Cumhuriyet kadrolarının denk bütçe yaptığını, paraya saygı duyduğunu ifade eden Prof. Dr. Kuruç, “Osmanlı’nın parası yoktu, para onun değildi. Cumhuriyet o emisyonu aldı korudu, para basmadı. Enflasyon olmasın diye. Sonra merkez bankası kurdu. Bir ülkenin parası, bağımsızlığının simgesidir. Merkez bankacılığı bilen yoktu, yaparak öğrendiler. Rezerv yönetimini öğrendiler. Rezervleri basit tarım getirdi, onlar yönettiler. O zamanki anlayışa göre iktisat politikası ortodoks politikaya göreydi. Ne kadar altın o kadar para. Sanayi programlarının getirdiği büyüme ile tarımda yeni toprakların açılmasıyla ikisini birleştirdiler. İstikrar ile büyümeyi iç içe yaptılar. 30’lar böyle bir tablo getirdi.
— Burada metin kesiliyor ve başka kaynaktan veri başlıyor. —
-- pv_equiv track=rewrite | github.com/acrucha/ihs-project-genius | project/Utils.py | seven_segment_encoder
-- ===== SOURCE A (Python) =====
-- cad_display = {
--     0 : 0b01000000,
--     1 : 0b01111001,
--     2 : 0b00100100,
--     3 : 0b00110000,
--     4 : 0b00011001,
--     5 : 0b00010010,
--     6 : 0b00000010,
--     7 : 0b01111000,
--     8 : 0b00000000,
--     9 : 0b00010000,
--     "OFF" : 0b11111111
-- }
--
-- def seven_segment_encoder(num):
--     display = 0
--     num_digits = 0
--
--     while True:
--         digit = num%10
--         display |= (cad_display[digit] << 8*num_digits)
--         num_digits += 1
--         num = num//10
--
--         if num == 0:
--             break
--
--     for i in range (num_digits, num_digits + (4-num_digits)):
--         display |= (cad_display["OFF"] << 8*i)
--
--     return display
-- ===== SOURCE B (Python) =====
-- cad_display = {
--     0 : 0b01000000,
--     1 : 0b01111001,
--     2 : 0b00100100,
--     3 : 0b00110000,
--     4 : 0b00011001,
--     5 : 0b00010010,
--     6 : 0b00000010,
--     7 : 0b01111000,
--     8 : 0b00000000,
--     9 : 0b00010000,
--     "OFF" : 0b11111111
-- }
--
-- def seven_segment_encoder(num):
--     def go(n):
--         # returns (encoding of n's digits, digit count), most significant digit first
--         if n < 10:
--             return cad_display[n], 1
--         hi, c = go(n // 10)
--         return (hi << 8) | cad_display[n % 10], c + 1
--     display, c = go(num)
--     if c < 4:
--         # OFF = 0xFF fills a whole byte, so the padding is one closed-form mask
--         display |= (1 << 32) - (1 << (8 * c))
--     return display
-- ===== Notes on version B (the rewrite author's own statement) =====
-- stated objective: simpler
-- what changed: Replaces A's LSB-first while-loop plus a separate OFF-padding for-loop by a most-significant-digit-first recursion and a single closed-form padding mask (OFF=0xFF fills whole bytes).
import Mathlib
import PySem

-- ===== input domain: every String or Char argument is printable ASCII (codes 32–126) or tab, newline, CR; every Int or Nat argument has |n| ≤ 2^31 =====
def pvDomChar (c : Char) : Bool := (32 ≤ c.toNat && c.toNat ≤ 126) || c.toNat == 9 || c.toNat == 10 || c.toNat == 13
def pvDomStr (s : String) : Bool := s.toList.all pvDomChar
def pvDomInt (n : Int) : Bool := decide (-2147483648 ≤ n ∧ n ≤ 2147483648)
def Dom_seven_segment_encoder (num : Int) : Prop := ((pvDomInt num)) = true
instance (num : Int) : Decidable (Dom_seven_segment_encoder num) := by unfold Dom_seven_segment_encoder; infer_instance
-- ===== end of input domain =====

-- B replaces A's LSB-first while-loop plus OFF-padding for-loop by a most-significant-first
-- recursion over the digits and a single closed-form padding mask (return value only; no mutation).

-- ===== PORT A =====

-- the int-keyed entries of cad_display; under Pre_ it is only looked up at digits 0..9
-- (the final 0 is unreachable there)
def cad_digit (d : Int) : Int :=
  if d = 0 then 0b01000000 else if d = 1 then 0b01111001 else
  if d = 2 then 0b00100100 else if d = 3 then 0b00110000 else
  if d = 4 then 0b00011001 else if d = 5 then 0b00010010 else
  if d = 6 then 0b00000010 else if d = 7 then 0b01111000 else
  if d = 8 then 0b00000000 else if d = 9 then 0b00010000 else 0

-- A's 'while True' loop; fuel num.natAbs + 1 suffices for every num ≥ 0 (Pre_);
-- on num < 0 the Python loop never terminates, which Pre_ excludes.
-- num_digits ≥ 0 always, so the shift (8*nd).toNat is exactly Python's << 8*num_digits.
def segLoopA : Nat → Int → Int → Int → Int × Int
  | 0, _, display, nd => (display, nd)
  | fuel+1, num, display, nd =>
    let digit := PySem.Int.mod num 10
    let display := PySem.Int.bor display (cad_digit digit <<< (8 * nd).toNat)
    let nd := nd + 1
    let num := PySem.Int.floordiv num 10
    if num = 0 then (display, nd) else segLoopA fuel num display nd

def seven_segment_encoder (num : Int) : Int :=
  let r := segLoopA (num.natAbs + 1) num 0 0
  -- for i in range(num_digits, num_digits + (4 - num_digits)): display |= OFF << 8*i
  (PySem.List.pyRange r.2 (r.2 + (4 - r.2)) 1).foldl
    (fun d i => PySem.Int.bor d ((0b11111111 : Int) <<< (8 * i).toNat)) r.1

-- ===== PORT B =====

-- B's inner recursion go(n): (encoding of n's digits, digit count), MSB first
def segGoB (n : Int) : Int × Int :=
  if n < 10 then (cad_digit n, 1)
  else
    let r := segGoB (PySem.Int.floordiv n 10)
    (PySem.Int.bor (r.1 <<< (8 : Nat)) (cad_digit (PySem.Int.mod n 10)), r.2 + 1)
termination_by n.toNat
decreasing_by
  simp only [not_lt] at *
  rw [PySem.Int.floordiv_eq_ediv_of_pos (by omega)]
  omega

def seven_segment_encoder_alt (num : Int) : Int :=
  let r := segGoB num
  if r.2 < 4 then
    -- c ≥ 1 always, so the shift (8*c).toNat is exactly Python's << (8*c)
    PySem.Int.bor r.1 ((1 <<< 32) - (1 <<< (8 * r.2).toNat))
  else r.1

-- ===== PRECONDITION & SPEC =====
-- Pre_ excludes num < 0: there A's while-loop never terminates (num//10 stays -1), so A returns on exactly num ≥ 0.
def Pre_seven_segment_encoder (num : Int) : Prop := 0 ≤ num
instance (num : Int) : Decidable (Pre_seven_segment_encoder num) := by unfold Pre_seven_segment_encoder; infer_instance
def pvWitness_seven_segment_encoder : Int := (42)

def Spec_seven_segment_encoder (num : Int) (out : Int) : Prop := out = seven_segment_encoder_alt num
instance (num : Int) (out : Int) : Decidable (Spec_seven_segment_encoder num out) := by unfold Spec_seven_segment_encoder; infer_instance

-- ===== CLAIM (what is proved, stated in full; the proofs are below) =====
def Claim_equal_seven_segment_encoder : Prop := ∀ (num : Int), Dom_seven_segment_encoder num → Pre_seven_segment_encoder num → Spec_seven_segment_encoder num (seven_segment_encoder num)

-- ===== LEMMAS AND PROOFS =====

-- Nat-valued model of B's recursion (proof-side only)
def cadN (d : Nat) : Nat :=
  if d = 0 then 0b01000000 else if d = 1 then 0b01111001 else
  if d = 2 then 0b00100100 else if d = 3 then 0b00110000 else
  if d = 4 then 0b00011001 else if d = 5 then 0b00010010 else
  if d = 6 then 0b00000010 else if d = 7 then 0b01111000 else
  if d = 8 then 0b00000000 else if d = 9 then 0b00010000 else 0

def goN (n : Nat) : Nat × Nat :=
  if n < 10 then (cadN n, 1)
  else
    let r := goN (n / 10)
    ((r.1 <<< 8) ||| cadN (n % 10), r.2 + 1)
decreasing_by omega

lemma fd10 (n : Nat) : PySem.Int.floordiv (n : Int) 10 = ((n / 10 : Nat) : Int) := by
  exact_mod_cast PySem.Int.floordiv_natCast n 10

lemma md10 (n : Nat) : PySem.Int.mod (n : Int) 10 = ((n % 10 : Nat) : Int) := by
  exact_mod_cast PySem.Int.mod_natCast n 10

set_option maxHeartbeats 1000000 in
lemma cad_digit_natCast (n : Nat) : cad_digit (n : Int) = ((cadN n : Nat) : Int) := by
  by_cases h : n < 10
  · obtain _|_|_|_|_|_|_|_|_|_|m := n
    all_goals first | decide | omega
  · have h0 : ¬((n : Int) = 0) := by omega
    have h1 : ¬((n : Int) = 1) := by omega
    have h2 : ¬((n : Int) = 2) := by omega
    have h3 : ¬((n : Int) = 3) := by omega
    have h4 : ¬((n : Int) = 4) := by omega
    have h5 : ¬((n : Int) = 5) := by omega
    have h6 : ¬((n : Int) = 6) := by omega
    have h7 : ¬((n : Int) = 7) := by omega
    have h8 : ¬((n : Int) = 8) := by omega
    have h9 : ¬((n : Int) = 9) := by omega
    have g0 : ¬(n = 0) := by omega
    have g1 : ¬(n = 1) := by omega
    have g2 : ¬(n = 2) := by omega
    have g3 : ¬(n = 3) := by omega
    have g4 : ¬(n = 4) := by omega
    have g5 : ¬(n = 5) := by omega
    have g6 : ¬(n = 6) := by omega
    have g7 : ¬(n = 7) := by omega
    have g8 : ¬(n = 8) := by omega
    have g9 : ¬(n = 9) := by omega
    simp only [cad_digit, cadN, h0, h1, h2, h3, h4, h5, h6, h7, h8, h9, g0, g1, g2, g3, g4, g5, g6, g7, g8, g9, if_false]
    simp

lemma int_shiftLeft_natCast (m k : Nat) : ((m : Int) <<< k) = ((m <<< k : Nat) : Int) := by
  simp [Int.shiftLeft_eq, Nat.shiftLeft_eq]

lemma segGoB_natCast (n : Nat) : segGoB (n : Int) = (((goN n).1 : Int), ((goN n).2 : Int)) := by
  induction n using Nat.strong_induction_on with
  | _ n ih =>
    rw [segGoB, goN]
    by_cases h : n < 10
    · have h10 : ((n : Int) < 10) := by omega
      simp only [h, h10, if_true, cad_digit_natCast]
      norm_num
    · have h10 : ¬ ((n : Int) < 10) := by omega
      simp only [h, h10, if_false]
      rw [fd10, md10, ih (n / 10) (by omega), cad_digit_natCast]
      dsimp only
      rw [int_shiftLeft_natCast, PySem.Int.bor_natCast]
      norm_num

lemma segLoopA_eq (fuel : Nat) (n disp nd : Nat) (hf : n < fuel) :
    segLoopA fuel (n : Int) (disp : Int) (nd : Int) =
      (((disp ||| ((goN n).1 <<< (8 * nd)) : Nat) : Int), ((nd : Int) + ((goN n).2 : Int))) := by
  induction fuel generalizing n disp nd with
  | zero => omega
  | succ fuel ih =>
    simp only [segLoopA]
    rw [goN]
    have h8 : ((8 * (nd : Int)).toNat) = 8 * nd := by omega
    by_cases h : n < 10
    · have hz : PySem.Int.floordiv (n : Int) 10 = 0 := by rw [fd10]; simp; omega
      simp only [hz, if_true, h, if_true]
      rw [md10, cad_digit_natCast, h8, int_shiftLeft_natCast, PySem.Int.bor_natCast]
      have hmn : n % 10 = n := by omega
      simp [hmn]
    · have hnz : ¬ (PySem.Int.floordiv (n : Int) 10 = 0) := by rw [fd10]; simp; omega
      simp only [hnz, if_false, h, if_false]
      rw [md10, cad_digit_natCast, h8, int_shiftLeft_natCast, PySem.Int.bor_natCast, fd10]
      have h1 : ((nd : Int) + 1) = ((nd + 1 : Nat) : Int) := by push_cast; ring
      rw [h1, ih (n / 10) _ (nd + 1) (by omega)]
      rw [Prod.mk.injEq]
      constructor
      · congr 1
        rw [Nat.or_assoc]
        congr 1
        rw [Nat.or_comm, Nat.shiftLeft_or_distrib, ← Nat.shiftLeft_add]
        congr 2
        omega
      · push_cast; ring

-- goN always reports at least one digit
lemma goN_count_pos (n : Nat) : 1 ≤ (goN n).2 := by
  rw [goN]; split <;> simp

-- the OFF-padding for-loop equals B's closed-form mask
lemma pad_eq (d c : Nat) (hc : 1 ≤ c) :
    (PySem.List.pyRange (c : Int) ((c : Int) + (4 - (c : Int))) 1).foldl
      (fun d i => PySem.Int.bor d ((0b11111111 : Int) <<< (8 * i).toNat)) ((d : Nat) : Int) =
      (if ((c : Nat) : Int) < 4 then
        PySem.Int.bor ((d : Nat) : Int)
          (((1 <<< 32 : Nat) : Int) - ((1 <<< (8 * ((c : Nat) : Int)).toNat : Nat) : Int))
      else ((d : Nat) : Int)) := by
  have h4 : ((c : Int) + (4 - (c : Int))) = 4 := by ring
  rw [h4]
  by_cases hc4 : c < 4
  · have hc4' : ((c : Nat) : Int) < 4 := by omega
    rw [if_pos hc4']
    interval_cases c
    · -- c = 1
      simp only [Nat.cast_one]
      have hr : PySem.List.pyRange (1 : Int) 4 1 = [1, 2, 3] := by decide
      have hm : ((1 <<< 32 : Nat) : Int) - ((1 <<< (8 * (1 : Int)).toNat : Nat) : Int) = ((4294967040 : Nat) : Int) := by decide
      have e1 : ((0b11111111 : Int) <<< ((((8 * (1 : Int)).toNat) : Nat) : Int)) = ((65280 : Nat) : Int) := by decide
      have e2 : ((0b11111111 : Int) <<< ((((8 * (2 : Int)).toNat) : Nat) : Int)) = ((16711680 : Nat) : Int) := by decide
      have e3 : ((0b11111111 : Int) <<< ((((8 * (3 : Int)).toNat) : Nat) : Int)) = ((4278190080 : Nat) : Int) := by decide
      rw [hr, hm]
      simp only [List.foldl]
      rw [e1, e2, e3, PySem.Int.bor_natCast, PySem.Int.bor_natCast, PySem.Int.bor_natCast,
        PySem.Int.bor_natCast, Nat.or_assoc, Nat.or_assoc]
      congr 2
    · -- c = 2
      simp only [Nat.cast_ofNat]
      have hr : PySem.List.pyRange (2 : Int) 4 1 = [2, 3] := by decide
      have hm : ((1 <<< 32 : Nat) : Int) - ((1 <<< (8 * (2 : Int)).toNat : Nat) : Int) = ((4294901760 : Nat) : Int) := by decide
      have e2 : ((0b11111111 : Int) <<< ((((8 * (2 : Int)).toNat) : Nat) : Int)) = ((16711680 : Nat) : Int) := by decide
      have e3 : ((0b11111111 : Int) <<< ((((8 * (3 : Int)).toNat) : Nat) : Int)) = ((4278190080 : Nat) : Int) := by decide
      rw [hr, hm]
      simp only [List.foldl]
      rw [e2, e3, PySem.Int.bor_natCast, PySem.Int.bor_natCast, PySem.Int.bor_natCast, Nat.or_assoc]
      congr 2
    · -- c = 3
      simp only [Nat.cast_ofNat]
      have hr : PySem.List.pyRange (3 : Int) 4 1 = [3] := by decide
      have hm : ((1 <<< 32 : Nat) : Int) - ((1 <<< (8 * (3 : Int)).toNat : Nat) : Int) = ((4278190080 : Nat) : Int) := by decide
      have e3 : ((0b11111111 : Int) <<< ((((8 * (3 : Int)).toNat) : Nat) : Int)) = ((4278190080 : Nat) : Int) := by decide
      rw [hr, hm]
      simp only [List.foldl]
      rw [e3, PySem.Int.bor_natCast]
  · have hnil : PySem.List.pyRange (c : Int) 4 1 = [] := PySem.List.pyRange_one_eq_nil (by omega)
    rw [hnil, if_neg (by omega)]
    rfl

-- ===== VERDICT (by name: the statement is the Claim_ definition above) =====
theorem seven_segment_encoder_spec : Claim_equal_seven_segment_encoder := by
  intro num _ hpre
  unfold Pre_seven_segment_encoder at hpre
  unfold Spec_seven_segment_encoder
  obtain ⟨n, rfl⟩ : ∃ m : Nat, num = (m : Int) := ⟨num.toNat, by omega⟩
  unfold seven_segment_encoder seven_segment_encoder_alt
  rw [show (0 : Int) = ((0 : Nat) : Int) from rfl]
  rw [segLoopA_eq (((n : Int)).natAbs + 1) n 0 0 (by omega), segGoB_natCast]
  dsimp only
  simp only [Nat.zero_or, Nat.mul_zero, Nat.shiftLeft_zero, Nat.cast_zero, Int.zero_add]
  exact pad_eq (goN n).1 (goN n).2 (goN_count_pos n)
Köylüler ülkesinde rezerv yönetimi yaptılar ve her şeyi sıfırdan öğrenerek yaptılar.” mesajı verdi.
‘CUMHURİYETE İNSAN VERMEYİZ’ DEDİLER
“Dram burada başlıyor; köylü efendimizdir yani ‘çiftçi yapacağız’ın karşısında bir duvar vardı. Bu 1930’larda kendini belli etti, 40’larda ortaya çıktı. Bizans’tan gelen Osmanlı’da devam eden büyük topraklar üzerindeki mülkiyet duvarını yıkmayı göze almıştı. Tarımda köylüyü alıp onu cumhuriyetin insanı yapmayı göze almıştı. Ama bu duvara çarptı.” tespitini yapan Prof. Dr. Bilsay Kuruç, şu mesajları verdi:
“Dediler ki; vermeyiz. Neyi vermeyiz? Köyü, toprağı ve köylüyü. Yani cumhuriyete insan vermeyiz dediler. Köyün insanını cumhuriyetin insanı yapmayız dediler. Bu gerçeği bilmezsek, aklımızla irdelemezsek bugünkü sorunları çözemeyiz. ‘İnsanı vermeyiz’ ilk o zaman söylendi. Köyün insanını aydınlatmak ve onu çiftçi yaomak; bağımsız çiftçi ocakları kurma ve köy enstitüleri ile denendi ama duvara çarptı. Köylü efendi olamadı. Ortakçı, yarıcı oldu. Ya bu olacaktı ya da kentlere göçüp ucuz işçi olacaktı. O zamandan başlayarak ucuz işçilik günümüze kadar geldi. 1953-54’ten sonra tarımın yıllık artış hızının ortalama 3 daha doğrusu 2’den yukarı çıkmadığını görürsünüz. Bir sektör ki birinci vites gidiyor. Neden? O mülkiyetle o kadar yapılabiliyor. Lokomotif takatsiz kalınca ekonomide ciddi açıklar. Ne yapalım? Öderiz. 70 yıldır açıkları ödüyoruz.”